### PROBLEM DETAILS
Can you restate the lines of the entries below, word for word, from the first one through the line that includes "skipped + 1, c)"?

### RECORDS
-- pv_equiv track=rewrite | github.com/indyjrgith/botvocirecenti | FixPortale.py | extract_lua_longstring
-- ===== SOURCE A (Python) =====
-- def extract_lua_longstring(text, pos):
--     while pos < len(text) and text[pos] in ' \t\n\r,':
--         pos += 1
--     if pos >= len(text):
--         return None, pos
--     if text[pos] == '[':
--         level = 0
--         p = pos + 1
--         while p < len(text) and text[p] == '=':
--             level += 1
--             p += 1
--         if p < len(text) and text[p] == '[':
--             open_delim = '[' + '=' * level + '['
--             close_delim = ']' + '=' * level + ']'
--             start = p + 1
--             end = text.find(close_delim, start)
--             if end == -1:
--                 return None, pos
--             return text[start:end], end + len(close_delim)
--     if text[pos] in ('"', "'"):
--         q = text[pos]
--         start = pos + 1
--         end = text.find(q, start)
--         if end == -1:
--             return None, pos
--         return text[start:end], end + 1
--     return None, pos
-- ===== SOURCE B (Python) =====
-- _SEPS = ' \t\n\r,'
--
--
-- def _scan_until(text, start, delim):
--     # Stream characters from `start` into a buffer, stopping at the first
--     # position where `delim` begins; (content, position after delim) or (None, -1).
--     buf = []
--     i = start
--     last = len(text) - len(delim)
--     while i <= last:
--         if text.startswith(delim, i):
--             return ''.join(buf), i + len(delim)
--         buf.append(text[i])
--         i += 1
--     return None, -1
--
--
-- def extract_lua_longstring(text, pos):
--     rest = text[pos:]
--     skipped = pos + len(rest) - len(rest.lstrip(_SEPS))
--     if skipped >= len(text):
--         return None, skipped
--     c = text[skipped]
--     if c == '[':
--         tail = text[skipped + 1:]
--         level = len(tail) - len(tail.lstrip('='))
--         if skipped + 1 + level < len(text) and text[skipped + 1 + level] == '[':
--             s, p = _scan_until(text, skipped + 2 + level, ']' + '=' * level + ']')
--             return (s, p) if s is not None else (None, skipped)
--     if c in '"\'':
--         s, p = _scan_until(text, skipped + 1, c)
--         return (s, p) if s is not None else (None, skipped)
--     return None, skipped
-- ===== Notes on version B (the rewrite author's own statement) =====
-- stated objective: alternative
-- what changed: Replaces A's mutate-and-scan loops and str.find+slice extraction with arithmetic on lstrip lengths for the separator/'=' runs and a single generic streaming scanner that builds the content character by character into a buffer while detecting the close delimiter inline (unified for long brackets and quotes).
-- outside the precondition, e.g. on extract_lua_longstring("'[ c", -4): A returns (None, -4), B returns ('[ c', 1)
import Mathlib
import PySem

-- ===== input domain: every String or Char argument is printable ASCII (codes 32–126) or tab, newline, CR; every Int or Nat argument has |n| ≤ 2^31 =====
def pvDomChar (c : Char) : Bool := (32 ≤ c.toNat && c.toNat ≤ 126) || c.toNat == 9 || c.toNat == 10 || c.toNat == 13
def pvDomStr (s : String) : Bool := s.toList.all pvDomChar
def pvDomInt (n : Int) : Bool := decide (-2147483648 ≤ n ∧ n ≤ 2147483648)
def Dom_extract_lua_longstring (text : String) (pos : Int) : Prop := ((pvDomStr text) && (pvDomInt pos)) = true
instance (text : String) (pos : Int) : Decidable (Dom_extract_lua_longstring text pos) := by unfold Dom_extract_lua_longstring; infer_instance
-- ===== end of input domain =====

-- B replaces A's mutate-and-scan loops and find+slice extraction by lstrip-length arithmetic for the
-- separator/'=' runs and one generic streaming scanner that accumulates the content character by
-- character while detecting the close delimiter inline; same outputs, no speed claim.

-- ===== PORT A =====
-- while pos < len(text) and text[pos] in ' \t\n\r,': pos += 1
def pvSkipA (cs : List Char) (pos : Int) : Int :=
  if _h : pos < (cs.length : Int) then
    match PySem.List.pyGet? cs pos with
    | some c => if c ∈ [' ', '\t', '\n', '\r', ','] then pvSkipA cs (pos + 1) else pos
    | none => pos   -- IndexError in Python (pos < -len(text)); excluded by Pre_
  else pos
termination_by ((cs.length : Int) - pos).toNat
decreasing_by omega

-- while p < len(text) and text[p] == '=': level += 1; p += 1
def pvEqLoopA (cs : List Char) (level : Nat) (p : Int) : Nat × Int :=
  if h : p < (cs.length : Int) ∧ PySem.List.pyGet? cs p = some '=' then
    pvEqLoopA cs (level + 1) (p + 1)
  else (level, p)
termination_by ((cs.length : Int) - p).toNat
decreasing_by obtain ⟨h1, _⟩ := h; omega

-- the final `if text[pos] in ('"', "'"): … / return None, pos` part of A, reached by fall-through
def pvQuoteA (cs : List Char) (pos : Int) (c : Char) : Option String × Int :=
  if c = '"' ∨ c = '\'' then
    let start := pos + 1
    let endd := PySem.Chars.findFrom cs [c] start none
    if endd = -1 then (none, pos)
    else (some (String.ofList (PySem.List.slice cs (some start) (some endd))), endd + 1)
  else (none, pos)

def extract_lua_longstring (text : String) (pos : Int) : Option String × Int :=
  let cs := text.toList
  let pos1 := pvSkipA cs pos
  if pos1 ≥ (cs.length : Int) then (none, pos1)
  else
    match PySem.List.pyGet? cs pos1 with
    | none => (none, pos1)   -- IndexError in Python; excluded by Pre_
    | some c =>
      if c = '[' then
        let lp := pvEqLoopA cs 0 (pos1 + 1)
        if lp.2 < (cs.length : Int) ∧ PySem.List.pyGet? cs lp.2 = some '[' then
          let closeDelim : List Char := ']' :: (List.replicate lp.1 '=' ++ [']'])
          let start := lp.2 + 1
          let endd := PySem.Chars.findFrom cs closeDelim start none
          if endd = -1 then (none, pos1)
          else (some (String.ofList (PySem.List.slice cs (some start) (some endd))), endd + (closeDelim.length : Int))
        else pvQuoteA cs pos1 c
      else pvQuoteA cs pos1 c

-- ===== PORT B =====
-- the character class of _SEPS = ' \t\n\r,' (lstrip strips members of this set)
def pvSepB (c : Char) : Bool := decide (c ∈ [' ', '\t', '\n', '\r', ','])

-- _scan_until(text, start, delim): stream characters into buf until delim begins.
-- text.startswith(delim, i) reads i as a slice bound; exact as delim.isPrefixOf (slice cs i none).
def pvScanUntil (cs : List Char) (buf : List Char) (i : Int) (delim : List Char) : Option (List Char) × Int :=
  if _h : i ≤ (cs.length : Int) - (delim.length : Int) then
    if delim.isPrefixOf (PySem.List.slice cs (some i) none) then (some buf, i + (delim.length : Int))
    else
      match PySem.List.pyGet? cs i with
      | some c => pvScanUntil cs (buf ++ [c]) (i + 1) delim
      | none => (none, -1)   -- unreachable for 0 ≤ i, delim ≠ []: then i is in range (buf.append(text[i]))
  else (none, -1)
termination_by ((cs.length : Int) - (delim.length : Int) + 1 - i).toNat
decreasing_by omega

-- the `if c in '"\'': …` tail of B, reached by fall-through
def pvQuoteB (cs : List Char) (skipped : Int) (c : Char) : Option String × Int :=
  if c = '"' ∨ c = '\'' then
    match pvScanUntil cs [] (skipped + 1) [c] with
    | (some s, p) => (some (String.ofList s), p)
    | (none, _) => (none, skipped)
  else (none, skipped)

def extract_lua_longstring_alt (text : String) (pos : Int) : Option String × Int :=
  let cs := text.toList
  let rest := PySem.List.slice cs (some pos) none
  let skipped := pos + (rest.length : Int) - ((rest.dropWhile pvSepB).length : Int)
  if skipped ≥ (cs.length : Int) then (none, skipped)
  else
    match PySem.List.pyGet? cs skipped with
    | none => (none, skipped)   -- IndexError in Python; excluded by Pre_
    | some c =>
      if c = '[' then
        let tail := PySem.List.slice cs (some (skipped + 1)) none
        let level := (tail.length : Int) - ((tail.dropWhile (fun c => c == '=')).length : Int)
        if skipped + 1 + level < (cs.length : Int) ∧ PySem.List.pyGet? cs (skipped + 1 + level) = some '[' then
          let delim : List Char := ']' :: (List.replicate level.toNat '=' ++ [']'])
          match pvScanUntil cs [] (skipped + 2 + level) delim with
          | (some s, p) => (some (String.ofList s), p)
          | (none, _) => (none, skipped)
        else pvQuoteB cs skipped c
      else pvQuoteB cs skipped c

-- ===== PRECONDITION & SPEC =====
-- Pre_ excludes negative pos: outside the function's natural domain, A applies Python's negative-index
-- wraparound (and raises IndexError when pos < -len(text)), while B's slice text[pos:] reads from the end.
def Pre_extract_lua_longstring (_text : String) (pos : Int) : Prop := 0 ≤ pos
instance (text : String) (pos : Int) : Decidable (Pre_extract_lua_longstring text pos) := by unfold Pre_extract_lua_longstring; infer_instance

def pvWitness_extract_lua_longstring : String × Int := (" [=[hi]=] rest", 0)

def Spec_extract_lua_longstring (text : String) (pos : Int) (out : Option String × Int) : Prop := out = extract_lua_longstring_alt text pos
instance (text : String) (pos : Int) (out : Option String × Int) : Decidable (Spec_extract_lua_longstring text pos out) := by unfold Spec_extract_lua_longstring; infer_instance
-- PySem's split on a one-character separator is Mathlib's List.splitOnP on that character.
theorem splitOn_go_single (c : Char) :
    ∀ (fuel : Nat) (l cur : List Char) (acc : List (List Char)), l.length < fuel →
      PySem.Chars.splitOn.go [c] fuel l cur acc =
        acc.reverse ++ List.modifyHead (cur.reverse ++ ·) (List.splitOnP (· == c) l) := by
  intro fuel
  induction fuel with
  | zero => intro l cur acc h; omega
  | succ n ih =>
    intro l cur acc h
    cases l with
    | nil =>
      rw [PySem.Chars.splitOn.go.eq_def]
      simp [List.splitOnP_nil]
    | cons x rest =>
      rw [PySem.Chars.splitOn.go.eq_def]
      simp only []
      by_cases hx : x = c
      · subst hx
        have hpref : [x].isPrefixOf (x :: rest) = true := by simp [List.isPrefixOf]
        rw [if_pos hpref]
        rw [show List.drop [x].length (x :: rest) = rest from rfl]
        rw [ih rest [] (cur.reverse :: acc) (by simpa using Nat.lt_of_succ_lt_succ h)]
        rcases hsp : List.splitOnP (· == x) rest with _ | ⟨hd, tl⟩
        · exact absurd hsp (List.splitOnP_ne_nil _ _)
        · simp [List.splitOnP_cons, hsp]
      · have hpref : [c].isPrefixOf (x :: rest) = false := by
          simp [List.isPrefixOf]
          exact fun hc => (hx hc.symm).elim
        rw [if_neg (by simp [hpref])]
        rw [ih rest (x :: cur) acc (by simpa using Nat.lt_of_succ_lt_succ h)]
        rcases hsp : List.splitOnP (· == c) rest with _ | ⟨hd, tl⟩
        · exact absurd hsp (List.splitOnP_ne_nil _ _)
        · simp [List.splitOnP_cons, hsp, hx]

### ANSWER BOX
-- pv_equiv track=rewrite | github.com/indyjrgith/botvocirecenti | FixPortale.py | extract_lua_longstring
-- ===== SOURCE A (Python) =====
-- def extract_lua_longstring(text, pos):
--     while pos < len(text) and text[pos] in ' \t\n\r,':
--         pos += 1
--     if pos >= len(text):
--         return None, pos
--     if text[pos] == '[':
--         level = 0
--         p = pos + 1
--         while p < len(text) and text[p] == '=':
--             level += 1
--             p += 1
--         if p < len(text) and text[p] == '[':
--             open_delim = '[' + '=' * level + '['
--             close_delim = ']' + '=' * level + ']'
--             start = p + 1
--             end = text.find(close_delim, start)
--             if end == -1:
--                 return None, pos
--             return text[start:end], end + len(close_delim)
--     if text[pos] in ('"', "'"):
--         q = text[pos]
--         start = pos + 1
--         end = text.find(q, start)
--         if end == -1:
--             return None, pos
--         return text[start:end], end + 1
--     return None, pos
-- ===== SOURCE B (Python) =====
-- _SEPS = ' \t\n\r,'
--
--
-- def _scan_until(text, start, delim):
--     # Stream characters from `start` into a buffer, stopping at the first
--     # position where `delim` begins; (content, position after delim) or (None, -1).
--     buf = []
--     i = start
--     last = len(text) - len(delim)
--     while i <= last:
--         if text.startswith(delim, i):
--             return ''.join(buf), i + len(delim)
--         buf.append(text[i])
--         i += 1
--     return None, -1
--
--
-- def extract_lua_longstring(text, pos):
--     rest = text[pos:]
--     skipped = pos + len(rest) - len(rest.lstrip(_SEPS))
--     if skipped >= len(text):
--         return None, skipped
--     c = text[skipped]
--     if c == '[':
--         tail = text[skipped + 1:]
--         level = len(tail) - len(tail.lstrip('='))
--         if skipped + 1 + level < len(text) and text[skipped + 1 + level] == '[':
--             s, p = _scan_until(text, skipped + 2 + level, ']' + '=' * level + ']')
--             return (s, p) if s is not None else (None, skipped)
--     if c in '"\'':
--         s, p = _scan_until(text, skipped + 1, c)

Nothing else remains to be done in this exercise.